◆ **DATA TO USE**:
-- pv_equiv track=rewrite | github.com/gp-learning/Python_educative_assignment | nth_highest_key_value.py | nth_max
-- ===== SOURCE A (Python) =====
-- def nth_max(dict,n):
--     vals = list(dict.values())
--     vals_sorted = sorted(set(vals), reverse =True)
--     nth_max = vals_sorted[n-1]
--     nth_kys = []
--     for k,v in dict.items():
--         if v == nth_max:
--             nth_kys.append(k)
--     return {min(nth_kys):nth_max}
-- ===== SOURCE B (Python) =====
-- def nth_max(dict, n):
--     # one pass: value -> smallest key holding it
--     idx = {}
--     for k, v in dict.items():
--         if v not in idx or k < idx[v]:
--             idx[v] = k
--     nth = sorted(idx, reverse=True)[n - 1]
--     return {idx[nth]: nth}
-- ===== Notes on version B (the rewrite author's own statement) =====
-- stated objective: simpler
-- what changed: B builds in one pass a value-to-smallest-key index instead of sorting the distinct values and then re-scanning all items for matches and taking min over the collected keys.
import Mathlib
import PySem

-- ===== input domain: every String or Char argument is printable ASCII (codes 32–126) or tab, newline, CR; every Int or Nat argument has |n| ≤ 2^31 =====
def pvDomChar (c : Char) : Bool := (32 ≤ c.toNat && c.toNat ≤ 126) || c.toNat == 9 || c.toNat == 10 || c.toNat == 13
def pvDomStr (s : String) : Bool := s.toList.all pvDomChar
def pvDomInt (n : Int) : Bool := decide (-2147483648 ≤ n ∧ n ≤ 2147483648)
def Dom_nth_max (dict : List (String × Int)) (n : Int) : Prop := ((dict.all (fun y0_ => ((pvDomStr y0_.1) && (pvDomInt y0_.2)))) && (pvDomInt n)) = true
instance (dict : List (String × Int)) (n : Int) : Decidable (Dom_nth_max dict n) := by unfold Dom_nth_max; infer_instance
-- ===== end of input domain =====

-- B replaces A's sort-then-rescan-then-min with a single pass building a value→smallest-key index (objective: simpler).


-- ===== PORT A =====
def nth_max (dict : List (String × Int)) (n : Int) : List (String × Int) :=
  -- vals = dict.values(); vals_sorted = sorted(set(vals), reverse=True); vals_sorted[n-1]
  match PySem.List.pyGet?
      (PySem.List.sorted (PySem.Set.ofList (dict.map (·.2))) (fun x => x) true) (n - 1) with
  | none => []  -- IndexError: excluded by Pre_nth_max
  | some nthMax =>
    -- nth_kys: the append loop over dict.items(); then {min(nth_kys): nth_max}
    match PySem.List.min?
        (dict.foldl (fun acc kv => if kv.2 = nthMax then acc ++ [kv.1] else acc) [])
        (fun x => x) with
    | none => []  -- ValueError on min([]): unreachable when indexing succeeded
    | some m => [(m, nthMax)]

-- ===== PORT B =====
-- the one-pass loop of Source B: idx[v] = smallest key seen with value v
def pvBuildIdx (l : List (String × Int)) (d : PySem.Dict Int String) : PySem.Dict Int String :=
  l.foldl (fun d kv =>
    match d.get? kv.2 with
    | none => d.insert kv.2 kv.1
    | some k0 => if kv.1 < k0 then d.insert kv.2 kv.1 else d) d

def nth_max_alt (dict : List (String × Int)) (n : Int) : List (String × Int) :=
  -- nth = sorted(idx, reverse=True)[n-1]; return {idx[nth]: nth}
  match PySem.List.pyGet?
      (PySem.List.sorted (pvBuildIdx dict PySem.Dict.empty).keys (fun x => x) true) (n - 1) with
  | none => []  -- IndexError: excluded by Pre_nth_max
  | some nth =>
    match (pvBuildIdx dict PySem.Dict.empty).get? nth with
    | none => []  -- unreachable: nth is a key of idx
    | some k => [(k, nth)]

-- ===== PRECONDITION & SPEC =====
-- Pre_ excludes exactly the inputs where A raises: n-1 must be a valid Python index
-- into the list of distinct values (IndexError otherwise, including the empty dict).
def Pre_nth_max (dict : List (String × Int)) (n : Int) : Prop :=
  PySem.Raise.InRange (PySem.Set.ofList (dict.map (·.2))).length (n - 1)
instance (dict : List (String × Int)) (n : Int) : Decidable (Pre_nth_max dict n) := by
  unfold Pre_nth_max; infer_instance

def pvWitness_nth_max : (List (String × Int)) × Int := ([("a", 3), ("b", 1), ("c", 3)], 2)

def Spec_nth_max (dict : List (String × Int)) (n : Int) (out : List (String × Int)) : Prop := out = nth_max_alt dict n
instance (dict : List (String × Int)) (n : Int) (out : List (String × Int)) : Decidable (Spec_nth_max dict n out) := by unfold Spec_nth_max; infer_instance

-- ===== CLAIM (what is proved, stated in full; the proofs are below) =====
def Claim_equal_nth_max : Prop := ∀ (dict : List (String × Int)) (n : Int), Dom_nth_max dict n → Pre_nth_max dict n → Spec_nth_max dict n (nth_max dict n)

-- ===== LEMMAS AND PROOFS =====

-- running minimum over an option accumulator (what B's branch does at one fixed value v)
def pvStep (cur : Option String) (k : String) : Option String :=
  match cur with
  | none => some k
  | some k0 => if k < k0 then some k else some k0

theorem pvBuildIdx_get? (l : List (String × Int)) (d : PySem.Dict Int String) (v : Int) :
    (pvBuildIdx l d).get? v
      = l.foldl (fun cur kv => if kv.2 = v then pvStep cur kv.1 else cur) (d.get? v) := by
  induction l generalizing d with
  | nil => rfl
  | cons kv t ih =>
    simp only [pvBuildIdx, List.foldl_cons] at *
    by_cases hv : kv.2 = v
    · subst hv
      cases h : d.get? kv.2 with
      | none =>
        rw [ih, PySem.Dict.get?_insert_self]
        simp [pvStep]
      | some k0 =>
        dsimp only
        by_cases hlt : kv.1 < k0
        · rw [if_pos hlt, ih, PySem.Dict.get?_insert_self]
          simp [pvStep, hlt]
        · rw [if_neg hlt, ih, h]
          simp [pvStep, hlt]
    · cases h : d.get? kv.2 with
      | none =>
        simp only [if_neg hv]
        rw [ih, PySem.Dict.get?_insert, if_neg (fun he => hv (Eq.symm he))]
      | some k0 =>
        dsimp only
        by_cases hlt : kv.1 < k0
        · simp only [if_pos hlt, if_neg hv]
          rw [ih, PySem.Dict.get?_insert, if_neg (fun he => hv (Eq.symm he))]
        · simp only [if_neg hlt, if_neg hv]
          rw [ih]

theorem pvBuildIdx_keys (l : List (String × Int)) (d : PySem.Dict Int String) :
    (pvBuildIdx l d).keys = PySem.Set.update d.keys (l.map (·.2)) := by
  induction l generalizing d with
  | nil => rfl
  | cons kv t ih =>
    simp only [pvBuildIdx, List.foldl_cons, List.map_cons, PySem.Set.update, List.foldl_cons] at *
    cases h : d.get? kv.2 with
    | none =>
      have hc : d.contains kv.2 = false := by
        rw [PySem.Dict.get?_eq_none_iff_contains] at h; exact h
      have hnm : kv.2 ∉ d.keys := fun hmem => by
        rw [← PySem.Dict.contains_iff_mem_keys] at hmem
        simp [hmem] at hc
      rw [ih, PySem.Dict.keys_insert_of_not_contains _ _ hc]
      have : PySem.Set.add d.keys kv.2 = d.keys ++ [kv.2] := by
        simp [PySem.Set.add, PySem.Set.contains, hnm]
      rw [this]
    | some k0 =>
      dsimp only
      have hc : d.contains kv.2 = true := by
        have := PySem.Dict.contains_eq_isSome_get? d kv.2
        rw [h] at this; simpa using this
      have hmem : kv.2 ∈ d.keys := (PySem.Dict.contains_iff_mem_keys d kv.2).mp hc
      have hadd : PySem.Set.add d.keys kv.2 = d.keys := by
        simp [PySem.Set.add, PySem.Set.contains, hmem]
      by_cases hlt : kv.1 < k0
      · rw [if_pos hlt, ih, PySem.Dict.keys_insert_of_contains _ _ hc, hadd]
      · rw [if_neg hlt, ih, hadd]

-- folding pvStep from none computes Python's min (first minimal element) of the list
theorem pvStep_foldl_some (t : List String) : ∀ (x : String),
    t.foldl pvStep (some x) = some (t.foldl min x) := by
  induction t with
  | nil => intro x; rfl
  | cons y s ih =>
    intro x
    simp only [List.foldl_cons, pvStep]
    by_cases h : y < x
    · rw [if_pos h, ih, min_eq_right h.le]
    · rw [if_neg h, ih, min_eq_left (not_lt.mp h)]

theorem pvStep_foldl_min (ys : List String) :
    ys.foldl pvStep none = PySem.List.min? ys (fun x => x) := by
  cases ys with
  | nil => rfl
  | cons x t =>
    rw [PySem.List.min?_id_cons]
    simp only [List.foldl_cons, pvStep]
    exact pvStep_foldl_some t x

theorem pvStep_foldl_filter (l : List (String × Int)) (v : Int) : ∀ (c : Option String),
    l.foldl (fun cur kv => if kv.2 = v then pvStep cur kv.1 else cur) c
      = ((l.filter (fun kv => decide (kv.2 = v))).map (·.1)).foldl pvStep c := by
  induction l with
  | nil => intro c; rfl
  | cons kv t ih =>
    intro c
    by_cases hv : kv.2 = v
    · simp [List.foldl_cons, hv, ih]
    · simp [List.foldl_cons, hv, ih]

-- A's collected key list is the filtered projection
theorem nth_kys_eq (dict : List (String × Int)) (m : Int) : ∀ (acc : List String),
    dict.foldl (fun acc kv => if kv.2 = m then acc ++ [kv.1] else acc) acc
      = acc ++ (dict.filter (fun kv => decide (kv.2 = m))).map (·.1) := by
  induction dict with
  | nil => intro acc; simp
  | cons kv t ih =>
    intro acc
    by_cases hv : kv.2 = m
    · simp [List.foldl_cons, hv, ih]
    · simp [List.foldl_cons, hv, ih]

-- main value lemma: B's index lookup = min of A's matching-key list
theorem idx_get?_eq_min (dict : List (String × Int)) (v : Int) :
    (pvBuildIdx dict PySem.Dict.empty).get? v
      = PySem.List.min? ((dict.filter (fun kv => decide (kv.2 = v))).map (·.1)) (fun x => x) := by
  rw [pvBuildIdx_get?, PySem.Dict.get?_empty, pvStep_foldl_filter, pvStep_foldl_min]

theorem idx_keys_eq (dict : List (String × Int)) :
    (pvBuildIdx dict PySem.Dict.empty).keys = PySem.Set.ofList (dict.map (·.2)) := by
  rw [pvBuildIdx_keys]
  simp [PySem.Set.update, PySem.Set.ofList_eq_foldl, PySem.Dict.keys_empty]

-- ===== VERDICT (by name: the statement is the Claim_ definition above) =====
theorem nth_max_spec : Claim_equal_nth_max := by
  intro dict n _hD _hPre
  unfold Spec_nth_max nth_max nth_max_alt
  rw [idx_keys_eq]
  cases hg : PySem.List.pyGet?
      (PySem.List.sorted (PySem.Set.ofList (dict.map (·.2))) (fun x => x) true) (n - 1) with
  | none => rfl
  | some m =>
    dsimp only
    rw [idx_get?_eq_min, nth_kys_eq]
    simp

◆ **EXERCISE REQUIREMENTS**: Search the material above for lines containing the string "only", then pull them out.

◆ **EXERCISE OUTPUT**:
    simp only [pvBuildIdx, List.foldl_cons] at *
        dsimp only
        simp only [if_neg hv]
        dsimp only
        · simp only [if_pos hlt, if_neg hv]
        · simp only [if_neg hlt, if_neg hv]
    simp only [pvBuildIdx, List.foldl_cons, List.map_cons, PySem.Set.update, List.foldl_cons] at *
      dsimp only
    simp only [List.foldl_cons, pvStep]
    simp only [List.foldl_cons, pvStep]
    dsimp only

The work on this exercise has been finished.